The task:
Search through the entries for the word "guarded" and copy every line that has it.

◇ ◇ ◇ ◇ ◇ ◇ ◇

-- pv_equiv track=rewrite | github.com/dicer0/p_Python_ESP | a1.-Data Science/24.1.-Ejercicios Estructuras de Datos.py | vector_transformation
-- ===== SOURCE A (Python) =====
-- def vector_transformation(a):
--     vector_b = []
--     for i in range(0, len(a)):      #b[i] = izquierda + actual + derecha.
--         posicion_b = a[i]           #b[i] = actual;                         Siempre existe el actual.
--         if(i > 0):
--             posicion_b += a[i - 1]  #b[i] = izquierda + actual;             i = 0 → no hay izquierda → usar 0.
--         if(i < len(a) - 1):
--             posicion_b += a[i + 1]  #b[i] = izquierda + actual + derecha;   i = len(a) = último → no hay derecha → usar 0.
--         vector_b.append(posicion_b) #Para cada elemento del vector a, se crea la nueva posición del vector_b.
--     return vector_b
-- ===== SOURCE B (Python) =====
-- def vector_transformation(a):
--     s = [0]                              # prefix sums: s[k] = a[0] + ... + a[k-1]
--     for x in a:
--         s.append(s[-1] + x)
--     n = len(a)
--     return [s[min(i + 2, n)] - s[max(i - 1, 0)] for i in range(n)]
-- ===== Notes on version B (the rewrite author's own statement) =====
-- stated objective: alternative
-- what changed: B first builds the prefix-sum array S of a in one pass and then reads each output as the range-sum difference S[min(i+2,n)] - S[max(i-1,0)], replacing A's per-index neighbor additions with two boundary if-guards by prefix-sum range queries.
import Mathlib
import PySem

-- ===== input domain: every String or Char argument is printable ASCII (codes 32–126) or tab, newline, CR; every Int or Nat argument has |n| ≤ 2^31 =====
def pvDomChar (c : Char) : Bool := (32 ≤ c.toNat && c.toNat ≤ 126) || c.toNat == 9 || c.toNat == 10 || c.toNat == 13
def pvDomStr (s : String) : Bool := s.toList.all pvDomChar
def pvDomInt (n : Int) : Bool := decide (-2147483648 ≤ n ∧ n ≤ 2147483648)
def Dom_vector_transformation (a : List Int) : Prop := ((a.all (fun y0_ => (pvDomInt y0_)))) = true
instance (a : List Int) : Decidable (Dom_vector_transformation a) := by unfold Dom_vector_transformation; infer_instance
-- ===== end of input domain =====

-- B computes the result via a prefix-sum array and per-index range-sum differences instead of A's guarded neighbor additions (objective: alternative).


-- ===== PORT A =====
-- literal port of A; every a[i], a[i-1], a[i+1] access is guarded in range, so pyGetD is exact here
def vector_transformation (a : List Int) : List Int :=
  (PySem.List.pyRange 0 (a.length : Int) 1).foldl (fun vector_b i =>
    let p0 := PySem.List.pyGetD a i 0
    let p1 := if i > 0 then p0 + PySem.List.pyGetD a (i - 1) 0 else p0
    let p2 := if i < (a.length : Int) - 1 then p1 + PySem.List.pyGetD a (i + 1) 0 else p1
    vector_b ++ [p2]) []

-- ===== PORT B =====
-- literal port of Source B; s[-1] is pyGetD at -1 (s is always nonempty), and both lookups in the
-- final comprehension are in range (0 ≤ max(i-1,0) ≤ min(i+2,n) ≤ n < len s), so pyGetD is exact
def vector_transformation_alt (a : List Int) : List Int :=
  let s := a.foldl (fun s x => s ++ [PySem.List.pyGetD s (-1) 0 + x]) [0]
  let n := (a.length : Int)
  (PySem.List.pyRange 0 n 1).map (fun i =>
    PySem.List.pyGetD s (min (i + 2) n) 0 - PySem.List.pyGetD s (max (i - 1) 0) 0)

-- ===== PRECONDITION & SPEC =====
def Spec_vector_transformation (a : List Int) (out : List Int) : Prop := out = vector_transformation_alt a
instance (a : List Int) (out : List Int) : Decidable (Spec_vector_transformation a out) := by unfold Spec_vector_transformation; infer_instance

-- ===== CLAIM =====
def Claim_equal_vector_transformation : Prop := ∀ (a : List Int), Dom_vector_transformation a → Spec_vector_transformation a (vector_transformation a)

-- ===== LEMMAS AND PROOFS =====

-- zeta-reduced per-index value of A's loop body (proof helper)
def aBody (a : List Int) (i : Int) : Int :=
  if i < (a.length : Int) - 1 then
    (if i > 0 then PySem.List.pyGetD a i 0 + PySem.List.pyGetD a (i - 1) 0 else PySem.List.pyGetD a i 0)
      + PySem.List.pyGetD a (i + 1) 0
  else
    (if i > 0 then PySem.List.pyGetD a i 0 + PySem.List.pyGetD a (i - 1) 0 else PySem.List.pyGetD a i 0)

-- prefix-sum value (proof helper): T a k = a[0] + ... + a[k-1]
def T (a : List Int) (k : Nat) : Int := ((a.take k).sum)

-- the loop in Source B builds exactly the prefix-sum list
lemma build_prefix (a : List Int) :
    a.foldl (fun s x => s ++ [PySem.List.pyGetD s (-1) 0 + x]) [0]
      = (List.range (a.length + 1)).map (fun k => T a k) := by
  induction a using List.reverseRecOn with
  | nil => simp [T]
  | append_singleton a x ih =>
    rw [List.foldl_append, ih]
    simp only [List.foldl_cons, List.foldl_nil]
    have hsplit : (List.range (a.length + 1)).map (fun k => T a k)
        = (List.range a.length).map (fun k => T a k) ++ [T a a.length] := by
      rw [List.range_succ, List.map_append]; rfl
    have hlast : PySem.List.pyGetD ((List.range (a.length + 1)).map (fun k => T a k)) (-1) 0
        = a.sum := by
      rw [hsplit, PySem.List.pyGetD_neg_one_append_singleton]
      simp [T]
    rw [hlast]
    have hrhs : (List.range ((a ++ [x]).length + 1)).map (fun k => T (a ++ [x]) k)
        = (List.range (a.length + 1)).map (fun k => T (a ++ [x]) k) ++ [T (a ++ [x]) (a.length + 1)] := by
      rw [show (a ++ [x]).length = a.length + 1 by simp, List.range_succ, List.map_append]; rfl
    rw [hrhs]
    congr 1
    · apply List.map_congr_left
      intro k hk
      rw [List.mem_range] at hk
      simp only [T]
      rw [List.take_append_of_le_length (by omega)]
    · simp [T]

-- reading the prefix-sum list at an in-range index
lemma prefix_get (a : List Int) (j : Int) (h0 : 0 ≤ j) (h1 : j ≤ (a.length : Int)) :
    PySem.List.pyGetD ((List.range (a.length + 1)).map (fun k => T a k)) j 0 = T a j.toNat := by
  rw [PySem.List.pyGetD_eq_getElem _ _ h0
      (by simp only [List.length_map, List.length_range]; omega)]
  simp

-- a single element as a difference of adjacent prefix sums
lemma getD_eq_T (a : List Int) (k : Nat) (hk : k < a.length) :
    PySem.List.pyGetD a (k : Int) 0 = T a (k + 1) - T a k := by
  rw [PySem.List.pyGetD_natCast, List.getD_eq_getElem a 0 hk]
  simp only [T]
  rw [List.sum_take_succ a k hk]
  ring

-- ===== VERDICT =====
theorem vector_transformation_spec : Claim_equal_vector_transformation := by
  intro a _
  unfold Spec_vector_transformation
  have hA : vector_transformation a
      = (PySem.List.pyRange 0 (a.length : Int) 1).map (aBody a) :=
    (PySem.List.foldl_append_singleton_eq_map (aBody a) _ []).trans (List.nil_append _)
  have hB : vector_transformation_alt a
      = (PySem.List.pyRange 0 (a.length : Int) 1).map (fun i =>
          PySem.List.pyGetD ((List.range (a.length + 1)).map (fun k => T a k)) (min (i + 2) (a.length : Int)) 0
            - PySem.List.pyGetD ((List.range (a.length + 1)).map (fun k => T a k)) (max (i - 1) 0) 0) := by
    unfold vector_transformation_alt
    rw [build_prefix]
  rw [hA, hB]
  apply List.map_congr_left
  intro i hi
  rw [PySem.List.mem_pyRange_one] at hi
  obtain ⟨h0i, h1i⟩ := hi
  -- name the Nat index
  obtain ⟨k, rfl⟩ : ∃ k : Nat, i = (k : Int) := ⟨i.toNat, (Int.toNat_of_nonneg h0i).symm⟩
  have hk : k < a.length := by omega
  unfold aBody
  by_cases hL : (k : Int) > 0
  · have hk1 : 1 ≤ k := by omega
    have e1 : (k : Int) - 1 = ((k - 1 : Nat) : Int) := by omega
    have emax : max ((k : Int) - 1) 0 = ((k - 1 : Nat) : Int) := by omega
    by_cases hR : (k : Int) < (a.length : Int) - 1
    · have emin : min ((k : Int) + 2) (a.length : Int) = ((k + 2 : Nat) : Int) := by omega
      rw [if_pos hR, if_pos hL, emax, emin, e1,
          show (k : Int) + 1 = ((k + 1 : Nat) : Int) by omega,
          prefix_get a _ (by omega) (by omega), prefix_get a _ (by omega) (by omega),
          getD_eq_T a k hk, getD_eq_T a (k - 1) (by omega), getD_eq_T a (k + 1) (by omega),
          show ((k + 2 : Nat) : Int).toNat = k + 2 by omega,
          show ((k - 1 : Nat) : Int).toNat = k - 1 by omega,
          show k - 1 + 1 = k by omega]
      ring
    · have emin : min ((k : Int) + 2) (a.length : Int) = ((a.length : Nat) : Int) := by omega
      rw [if_neg hR, if_pos hL, emax, emin, e1,
          prefix_get a _ (by omega) (by omega), prefix_get a _ (by omega) (by omega),
          getD_eq_T a k hk, getD_eq_T a (k - 1) (by omega),
          show ((a.length : Nat) : Int).toNat = a.length by omega,
          show ((k - 1 : Nat) : Int).toNat = k - 1 by omega,
          show k - 1 + 1 = k by omega,
          show a.length = k + 1 by omega]
      ring
  · have hk0 : k = 0 := by omega
    subst hk0
    have emax : max (((0 : Nat) : Int) - 1) 0 = ((0 : Nat) : Int) := by omega
    by_cases hR : ((0 : Nat) : Int) < (a.length : Int) - 1
    · have emin : min (((0 : Nat) : Int) + 2) (a.length : Int) = ((2 : Nat) : Int) := by omega
      rw [if_pos hR, if_neg hL,
          show ((0 : Nat) : Int) + 1 = ((1 : Nat) : Int) by omega, emax, emin,
          prefix_get a _ (by omega) (by omega), prefix_get a _ (by omega) (by omega),
          getD_eq_T a 0 hk, getD_eq_T a 1 (by omega),
          show (((2 : Nat) : Int)).toNat = 2 by omega,
          show (((0 : Nat) : Int)).toNat = 0 by omega]
      ring
    · have emin : min (((0 : Nat) : Int) + 2) (a.length : Int) = ((a.length : Nat) : Int) := by omega
      rw [if_neg hR, if_neg hL, emax, emin,
          prefix_get a _ (by omega) (by omega), prefix_get a _ (by omega) (by omega),
          getD_eq_T a 0 hk,
          show ((a.length : Nat) : Int).toNat = a.length by omega,
          show (((0 : Nat) : Int)).toNat = 0 by omega,
          show a.length = 0 + 1 by omega]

◇ ◇ ◇ ◇ ◇ ◇ ◇

Answer for this exercise:
-- B computes the result via a prefix-sum array and per-index range-sum differences instead of A's guarded neighbor additions (objective: alternative).
-- literal port of A; every a[i], a[i-1], a[i+1] access is guarded in range, so pyGetD is exact here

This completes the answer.